Lines with the word "some" are the ones wanted. Copy each of them from the entries below.

[[ Data for processing open ]]

-- pv_equiv track=rewrite | github.com/agenta2z/AgentFoundation | src/agent_foundation/common/inferencers/agentic_inferencers/external/metamate/common.py | needs_continuation
-- ===== SOURCE A (Python) =====
-- from typing import Any, List, Optional
--
-- _CONTINUATION_PHRASES: List[str] = [
--     "should i proceed",
--     "shall i proceed",
--     "would you like me to",
--     "do you want me to",
--     "use your own judgment",
--     "please proceed",
--     "let me know if",
--     "want me to research",
--     "want me to look into",
--     "narrow this",
--     "tell me your",
--     "tell me whether",
--     "tell me which",
--     "which one are you",
--     "are you most interested in",
--     "i can tailor",
--     "more actionable",
-- ]
--
-- def needs_continuation(text: str) -> bool:
--     """Return True when the assistant's response is a clarification question.
--
--     Heuristics:
--     1. Short text (< 2000 chars) containing a known continuation phrase.
--     2. Short text (< 800 chars) ending with a question mark.
--
--     Args:
--         text: The assistant response text.
--
--     Returns:
--         Whether a continuation reply should be sent.
--     """
--     stripped = text.strip()
--     if not stripped:
--         return False
--     lower = stripped.lower()
--     for phrase in _CONTINUATION_PHRASES:
--         if phrase in lower and len(stripped) < 2000:
--             return True
--     if len(stripped) < 800 and stripped.endswith("?"):
--         return True
--     return False
-- ===== SOURCE B (Python) =====
-- from typing import List
--
-- _CONTINUATION_PHRASES: List[str] = [
--     "should i proceed",
--     "shall i proceed",
--     "would you like me to",
--     "do you want me to",
--     "use your own judgment",
--     "please proceed",
--     "let me know if",
--     "want me to research",
--     "want me to look into",
--     "narrow this",
--     "tell me your",
--     "tell me whether",
--     "tell me which",
--     "which one are you",
--     "are you most interested in",
--     "i can tailor",
--     "more actionable",
-- ]
--
-- # Index the phrases by their first character once at module load; the text is then
-- # swept once left-to-right, probing only the phrases that can start at each position.
-- _BY_FIRST = {}
-- for _p in _CONTINUATION_PHRASES:
--     _BY_FIRST.setdefault(_p[0], []).append(_p)
--
--
-- def needs_continuation(text: str) -> bool:
--     stripped = text.strip()
--     if not stripped:
--         return False
--     n = len(stripped)
--     if n < 2000:
--         lower = stripped.lower()
--         for i, ch in enumerate(lower):
--             for p in _BY_FIRST.get(ch, ()):
--                 if lower.startswith(p, i):
--                     return True
--     return n < 800 and stripped.endswith("?")
-- ===== Notes on version B (the rewrite author's own statement) =====
-- stated objective: alternative
-- what changed: Instead of running a separate substring scan of the text for each of the 17 phrases, B builds a first-character index of the phrases once at module load and sweeps the lowered text once left-to-right, probing at each position only the phrases that can start there, with the <2000 length gate hoisted out of the loop.
import Mathlib
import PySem

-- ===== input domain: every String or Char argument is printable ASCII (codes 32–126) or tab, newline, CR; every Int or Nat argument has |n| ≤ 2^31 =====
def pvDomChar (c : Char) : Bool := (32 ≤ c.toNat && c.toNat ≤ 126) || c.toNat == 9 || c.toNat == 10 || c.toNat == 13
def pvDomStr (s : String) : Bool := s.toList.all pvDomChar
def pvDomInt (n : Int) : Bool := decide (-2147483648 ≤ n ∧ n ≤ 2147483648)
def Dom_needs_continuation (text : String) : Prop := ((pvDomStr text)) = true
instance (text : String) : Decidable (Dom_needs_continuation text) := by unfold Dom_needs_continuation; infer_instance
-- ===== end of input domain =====

-- B replaces the per-phrase substring scans with one left-to-right sweep of the text
-- that probes, at each position, only the phrases indexed by their first character
-- (objective: alternative — a different traversal with a first-character index).

def CONTINUATION_PHRASES : List String :=
  ["should i proceed", "shall i proceed", "would you like me to", "do you want me to",
   "use your own judgment", "please proceed", "let me know if", "want me to research",
   "want me to look into", "narrow this", "tell me your", "tell me whether",
   "tell me which", "which one are you", "are you most interested in", "i can tailor",
   "more actionable"]

-- ===== PORT A =====
def needs_continuation (text : String) : Bool :=
  let stripped := PySem.Str.strip text
  if stripped.toList.isEmpty then false
  else
    let lower := PySem.Str.lower stripped
    if CONTINUATION_PHRASES.any
        (fun p => PySem.Str.isIn p lower && decide (PySem.Str.len stripped < 2000)) then
      true
    else if decide (PySem.Str.len stripped < 800) && PySem.Str.endswith stripped "?" then
      true
    else false

-- ===== PORT B =====
-- module-load index: phrases grouped by first character ('_BY_FIRST' in Source B);
-- p[0] is total here since every phrase is nonempty, so headD is exact
def BY_FIRST : PySem.Dict Char (List String) :=
  CONTINUATION_PHRASES.foldl
    (fun d p =>
      PySem.Dict.insert d (p.toList.headD ' ')
        (PySem.Dict.getD d (p.toList.headD ' ') [] ++ [p]))
    PySem.Dict.empty

-- the 'for i, ch in enumerate(lower)' sweep; lower.startswith(p, i) is a prefix
-- test on the i-th suffix, which is exactly this structural recursion
def scanB : List Char → Bool
  | [] => false
  | c :: cs =>
      (PySem.Dict.getD BY_FIRST c []).any
        (fun p => PySem.Chars.startswith (c :: cs) p.toList) || scanB cs

def needs_continuation_alt (text : String) : Bool :=
  let stripped := PySem.Str.strip text
  if stripped.toList.isEmpty then false
  else
    let n := PySem.Str.len stripped
    if decide (n < 2000) && scanB (PySem.Str.lower stripped).toList then true
    else decide (n < 800) && PySem.Str.endswith stripped "?"

-- ===== PRECONDITION & SPEC =====
def Spec_needs_continuation (text : String) (out : Bool) : Prop := out = needs_continuation_alt text
instance (text : String) (out : Bool) : Decidable (Spec_needs_continuation text out) := by unfold Spec_needs_continuation; infer_instance

-- ===== CLAIM (what is proved, stated in full; the proofs are below) =====
def Claim_equal_needs_continuation : Prop := ∀ (text : String), Dom_needs_continuation text → Spec_needs_continuation text (needs_continuation text)

-- ===== LEMMAS AND PROOFS =====

-- the first-character index reads back as a filter of the phrase list
lemma byFirst_getD (c : Char) :
    PySem.Dict.getD BY_FIRST c []
      = CONTINUATION_PHRASES.filter (fun p => p.toList.head? == some c) := by
  by_cases h1 : c = 's'; · subst h1; decide
  by_cases h2 : c = 'w'; · subst h2; decide
  by_cases h3 : c = 'd'; · subst h3; decide
  by_cases h4 : c = 'u'; · subst h4; decide
  by_cases h5 : c = 'p'; · subst h5; decide
  by_cases h6 : c = 'l'; · subst h6; decide
  by_cases h7 : c = 'n'; · subst h7; decide
  by_cases h8 : c = 't'; · subst h8; decide
  by_cases h9 : c = 'a'; · subst h9; decide
  by_cases h10 : c = 'i'; · subst h10; decide
  by_cases h11 : c = 'm'; · subst h11; decide
  simp [BY_FIRST, CONTINUATION_PHRASES, PySem.Dict.getD, PySem.Dict.get?, PySem.Dict.insert,
        PySem.Dict.empty, Ne.symm h1, Ne.symm h2, Ne.symm h3, Ne.symm h4, Ne.symm h5,
        Ne.symm h6, Ne.symm h7, Ne.symm h8, Ne.symm h9, Ne.symm h10, Ne.symm h11]

lemma phrases_ne_nil : ∀ p ∈ CONTINUATION_PHRASES, p.toList ≠ [] := by decide

-- the sweep finds exactly the texts containing some phrase as an infix
lemma scan_iff (l : List Char) :
    scanB l = true ↔ ∃ p ∈ CONTINUATION_PHRASES, p.toList <:+: l := by
  induction l with
  | nil =>
      simp only [scanB]
      constructor
      · intro h; exact absurd h (by decide)
      · rintro ⟨p, hp, hinf⟩
        exact absurd (List.eq_nil_of_infix_nil hinf) (phrases_ne_nil p hp)
  | cons c cs ih =>
      simp only [scanB, Bool.or_eq_true, ih, byFirst_getD, List.any_eq_true, List.mem_filter]
      constructor
      · rintro (⟨p, ⟨hp, _⟩, hs⟩ | ⟨p, hp, hinf⟩)
        · exact ⟨p, hp, ((PySem.Chars.startswith_iff _ _).1 hs).isInfix⟩
        · exact ⟨p, hp, List.infix_cons hinf⟩
      · rintro ⟨p, hp, hinf⟩
        rcases (List.infix_cons_iff).1 hinf with hpre | hinf'
        · left
          refine ⟨p, ⟨hp, ?_⟩, (PySem.Chars.startswith_iff _ _).2 hpre⟩
          rcases hpre with ⟨t, ht⟩
          cases hh : p.toList with
          | nil => exact absurd hh (phrases_ne_nil p hp)
          | cons x xs => simp [hh] at ht ⊢; exact ht.1
        · exact Or.inr ⟨p, hp, hinf'⟩

-- ===== VERDICT (by name: the statement is the Claim_ definition above) =====
theorem needs_continuation_spec : Claim_equal_needs_continuation := by
  intro text _
  unfold Spec_needs_continuation needs_continuation needs_continuation_alt
  simp
  rw [Bool.eq_iff_iff]
  simp only [Bool.and_eq_true, Bool.or_eq_true, Bool.not_eq_true', decide_eq_true_eq,
             scan_iff, PySem.Chars.isIn_iff_infix]
  have h : ∀ (Q : String → Prop) (c : Prop), (∃ x ∈ CONTINUATION_PHRASES, Q x ∧ c) ↔ (c ∧ ∃ x ∈ CONTINUATION_PHRASES, Q x) := by
    intro Q c
    constructor
    · rintro ⟨x, hx, hq, hc⟩; exact ⟨hc, x, hx, hq⟩
    · rintro ⟨hc, x, hx, hq⟩; exact ⟨x, hx, hq, hc⟩
  rw [h]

[[ Data for processing closed ]]

» Task answer
      = CONTINUATION_PHRASES.filter (fun p => p.toList.head? == some c) := by
-- the sweep finds exactly the texts containing some phrase as an infix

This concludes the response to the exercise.